[Opening Source data section]

-- pv_equiv track=rewrite | github.com/lumisproject/lumis-core | digital-twin/src/tasks_checking.py | clean_diff
-- ===== SOURCE A (Python) =====
-- def clean_diff(raw_diff: str) -> str:
--     """Removes lock files, minified files, and SVG noise from diffs to save LLM tokens."""
--     if not raw_diff: return ""
--
--     ignore_patterns = ['.lock', 'package-lock.json', 'yarn.lock', '.svg', '.min.js', '.map']
--     cleaned_lines = []
--     skip_file = False
--
--     for line in raw_diff.split('\n'):
--         if line.startswith('diff --git'):
--             skip_file = any(ignored in line for ignored in ignore_patterns)
--
--         if not skip_file:
--             # Strip structural diff markers to save a few more tokens
--             if line.strip() in ['+', '-']: continue
--             cleaned_lines.append(line)
--
--     # Hard cutoff to protect LLM context windows
--     result = '\n'.join(cleaned_lines)
--     return result[:15000] + "\n...[Diff truncated for length]" if len(result) > 15000 else result
-- ===== SOURCE B (Python) =====
-- def _split_blocks(lines):
--     """Split diff lines into blocks: a preamble, then one block per 'diff --git' header."""
--     blocks, cur = [], []
--     for line in lines:
--         if line.startswith('diff --git'):
--             blocks.append(cur)
--             cur = [line]
--         else:
--             cur.append(line)
--     blocks.append(cur)
--     return blocks
--
--
-- def clean_diff(raw_diff: str) -> str:
--     """Removes lock files, minified files, and SVG noise from diffs to save LLM tokens."""
--     if not raw_diff:
--         return ""
--     ignore_patterns = ['.lock', 'package-lock.json', 'yarn.lock', '.svg', '.min.js', '.map']
--     kept = []
--     for block in _split_blocks(raw_diff.split('\n')):
--         if block and block[0].startswith('diff --git') and any(p in block[0] for p in ignore_patterns):
--             continue  # drop the whole ignored file block
--         kept.extend(l for l in block if l.strip() not in ('+', '-'))
--     result = '\n'.join(kept)
--     if len(result) > 15000:
--         return result[:15000] + "\n...[Diff truncated for length]"
--     return result
-- ===== Notes on version B (the rewrite author's own statement) =====
-- stated objective: alternative
-- what changed: Replaced the single line loop carrying a skip_file flag by a two-phase decomposition: split the diff into per-file blocks at 'diff --git' headers, drop ignored blocks whole, then filter '+'/'-' lines from the kept blocks.
import Mathlib
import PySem

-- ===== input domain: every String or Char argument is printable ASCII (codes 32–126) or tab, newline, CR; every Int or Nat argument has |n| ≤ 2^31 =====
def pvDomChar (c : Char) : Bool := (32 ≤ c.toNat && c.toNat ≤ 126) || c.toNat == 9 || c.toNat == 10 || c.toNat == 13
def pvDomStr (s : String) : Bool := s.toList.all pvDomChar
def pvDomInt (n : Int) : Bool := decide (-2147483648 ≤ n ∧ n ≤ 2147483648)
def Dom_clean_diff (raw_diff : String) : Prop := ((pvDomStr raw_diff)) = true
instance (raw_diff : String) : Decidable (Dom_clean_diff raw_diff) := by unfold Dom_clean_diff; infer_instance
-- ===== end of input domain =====

-- B re-decomposes A's single stateful line loop into per-file blocks (split at 'diff --git'
-- headers, drop ignored blocks whole, then filter '+'/'-' lines); same return value ('alternative').

-- ===== PORT A =====
-- the ignore-pattern literal, shared by both ports
def pvIgnorePatterns : List String := [".lock", "package-lock.json", "yarn.lock", ".svg", ".min.js", ".map"]

-- one iteration of A's for-loop: state = (cleaned_lines, skip_file)
def pvStepA (st : List String × Bool) (line : String) : List String × Bool :=
  let skip := if PySem.Str.startswith line "diff --git"
              then pvIgnorePatterns.any (fun ig => PySem.Str.isIn ig line)
              else st.2
  if !skip then
    if ["+", "-"].contains (PySem.Str.strip line) then (st.1, skip)
    else (st.1 ++ [line], skip)
  else (st.1, skip)

def clean_diff (raw_diff : String) : String :=
  if raw_diff == "" then "" else
  let cleaned_lines := (((PySem.Str.split? raw_diff "\n").getD []).foldl pvStepA ([], false)).1
  let result := PySem.Str.join "\n" cleaned_lines
  if PySem.Str.len result > 15000 then
    PySem.Str.slice result none (some 15000) ++ "\n...[Diff truncated for length]"
  else result

-- ===== PORT B =====
-- _split_blocks: preamble block, then one block per 'diff --git' header
def pvSplitBlocks (lines : List String) (blocks : List (List String)) (cur : List String) :
    List (List String) :=
  match lines with
  | [] => blocks ++ [cur]
  | l :: ls =>
      if PySem.Str.startswith l "diff --git"
      then pvSplitBlocks ls (blocks ++ [cur]) [l]
      else pvSplitBlocks ls blocks (cur ++ [l])

def pvDropBlock (b : List String) : Bool :=
  match b with
  | [] => false
  | h :: _ => PySem.Str.startswith h "diff --git"
              && pvIgnorePatterns.any (fun ig => PySem.Str.isIn ig h)

def pvKeepLine (l : String) : Bool := !(["+", "-"].contains (PySem.Str.strip l))

def clean_diff_alt (raw_diff : String) : String :=
  if raw_diff == "" then "" else
  let blocks := pvSplitBlocks ((PySem.Str.split? raw_diff "\n").getD []) [] []
  let kept := blocks.flatMap (fun b => if pvDropBlock b then [] else b.filter pvKeepLine)
  let result := PySem.Str.join "\n" kept
  if PySem.Str.len result > 15000 then
    PySem.Str.slice result none (some 15000) ++ "\n...[Diff truncated for length]"
  else result

-- ===== PRECONDITION & SPEC =====
def Spec_clean_diff (raw_diff : String) (out : String) : Prop := out = clean_diff_alt raw_diff
instance (raw_diff : String) (out : String) : Decidable (Spec_clean_diff raw_diff out) := by unfold Spec_clean_diff; infer_instance

-- ===== CLAIM (what is proved, stated in full; the proofs are below) =====
def Claim_equal_clean_diff : Prop := ∀ (raw_diff : String), Dom_clean_diff raw_diff → Spec_clean_diff raw_diff (clean_diff raw_diff)

-- ===== LEMMAS AND PROOFS =====

-- the lines a single block contributes to B's output
def pvKeptOf (b : List String) : List String :=
  if pvDropBlock b then [] else b.filter pvKeepLine

def pvFlatKept (bs : List (List String)) : List String := bs.flatMap pvKeptOf

theorem pvFlatKept_append (bs : List (List String)) (b : List String) :
    pvFlatKept (bs ++ [b]) = pvFlatKept bs ++ pvKeptOf b := by
  simp [pvFlatKept]

theorem pvFilter_single (l : String) :
    List.filter pvKeepLine [l] = if pvKeepLine l then [l] else [] := by
  cases h : pvKeepLine l <;> simp [List.filter, h]

theorem pvDropBlock_append (cur : List String) (l : String)
    (h : PySem.Str.startswith l "diff --git" = false) :
    pvDropBlock (cur ++ [l]) = pvDropBlock cur := by
  cases cur with
  | nil => simp only [List.nil_append, pvDropBlock, h, Bool.false_and]
  | cons c cs => rfl

theorem pvKey (ls : List String) (blocks : List (List String)) (cur : List String) :
    (ls.foldl pvStepA (pvFlatKept blocks ++ pvKeptOf cur, pvDropBlock cur)).1
      = pvFlatKept (pvSplitBlocks ls blocks cur) := by
  induction ls generalizing blocks cur with
  | nil =>
    rw [List.foldl_nil]
    conv_rhs => rw [pvSplitBlocks]
    rw [pvFlatKept_append]
  | cons l ls ih =>
    have hk : pvKeepLine l = !(["+", "-"].contains (PySem.Str.strip l)) := rfl
    cases hh : PySem.Str.startswith l "diff --git" with
    | true =>
      have hdrop : pvDropBlock [l]
          = pvIgnorePatterns.any (fun ig => PySem.Str.isIn ig l) := by
        show (PySem.Str.startswith l "diff --git"
                && pvIgnorePatterns.any fun ig => PySem.Str.isIn ig l) = _
        rw [hh, Bool.true_and]
      have hstep : pvStepA (pvFlatKept blocks ++ pvKeptOf cur, pvDropBlock cur) l
          = (pvFlatKept (blocks ++ [cur]) ++ pvKeptOf [l], pvDropBlock [l]) := by
        unfold pvStepA
        rw [if_pos hh, pvFlatKept_append]
        unfold pvKeptOf
        rw [hdrop]
        cases hany : pvIgnorePatterns.any (fun ig => PySem.Str.isIn ig l) with
        | true => simp
        | false =>
          rw [pvFilter_single, hk]
          cases hc : (["+", "-"].contains (PySem.Str.strip l)) <;> simp
      rw [List.foldl_cons, hstep, ih (blocks ++ [cur]) [l]]
      conv_rhs => rw [pvSplitBlocks]
      rw [if_pos hh]
    | false =>
      have hcond : ¬ (PySem.Str.startswith l "diff --git" = true) := by
        rw [hh]; exact Bool.false_ne_true
      have hstep : pvStepA (pvFlatKept blocks ++ pvKeptOf cur, pvDropBlock cur) l
          = (pvFlatKept blocks ++ pvKeptOf (cur ++ [l]), pvDropBlock (cur ++ [l])) := by
        unfold pvStepA
        rw [if_neg hcond, pvDropBlock_append cur l hh]
        unfold pvKeptOf
        rw [pvDropBlock_append cur l hh]
        cases hd : pvDropBlock cur with
        | true => simp
        | false =>
          rw [List.filter_append, pvFilter_single, hk]
          cases hc : (["+", "-"].contains (PySem.Str.strip l)) <;> simp
      rw [List.foldl_cons, hstep, ih blocks (cur ++ [l])]
      conv_rhs => rw [pvSplitBlocks]
      rw [if_neg hcond]

theorem pvLines_eq (lines : List String) :
    (lines.foldl pvStepA ([], false)).1
      = (pvSplitBlocks lines [] []).flatMap
          (fun b => if pvDropBlock b then [] else b.filter pvKeepLine) := by
  have h := pvKey lines [] []
  simpa [pvFlatKept, pvKeptOf, pvDropBlock, List.flatMap] using h

-- ===== VERDICT (by name: the statement is the Claim_ definition above) =====
theorem clean_diff_spec : Claim_equal_clean_diff := by
  intro raw_diff _
  unfold Spec_clean_diff clean_diff clean_diff_alt
  cases h : (raw_diff == "")
  · simp only [Bool.false_eq_true, if_false, pvLines_eq]
  · simp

[Closing Source data section]

What to do — Take the lines above from the one containing "ignored file block" to the one containing "def pvDomInt (n" and retype them exactly, both ends included, with nothing added.

Result —
--             continue  # drop the whole ignored file block
--         kept.extend(l for l in block if l.strip() not in ('+', '-'))
--     result = '\n'.join(kept)
--     if len(result) > 15000:
--         return result[:15000] + "\n...[Diff truncated for length]"
--     return result
-- ===== Notes on version B (the rewrite author's own statement) =====
-- stated objective: alternative
-- what changed: Replaced the single line loop carrying a skip_file flag by a two-phase decomposition: split the diff into per-file blocks at 'diff --git' headers, drop ignored blocks whole, then filter '+'/'-' lines from the kept blocks.
import Mathlib
import PySem

-- ===== input domain: every String or Char argument is printable ASCII (codes 32–126) or tab, newline, CR; every Int or Nat argument has |n| ≤ 2^31 =====
def pvDomChar (c : Char) : Bool := (32 ≤ c.toNat && c.toNat ≤ 126) || c.toNat == 9 || c.toNat == 10 || c.toNat == 13
def pvDomStr (s : String) : Bool := s.toList.all pvDomChar
def pvDomInt (n : Int) : Bool := decide (-2147483648 ≤ n ∧ n ≤ 2147483648)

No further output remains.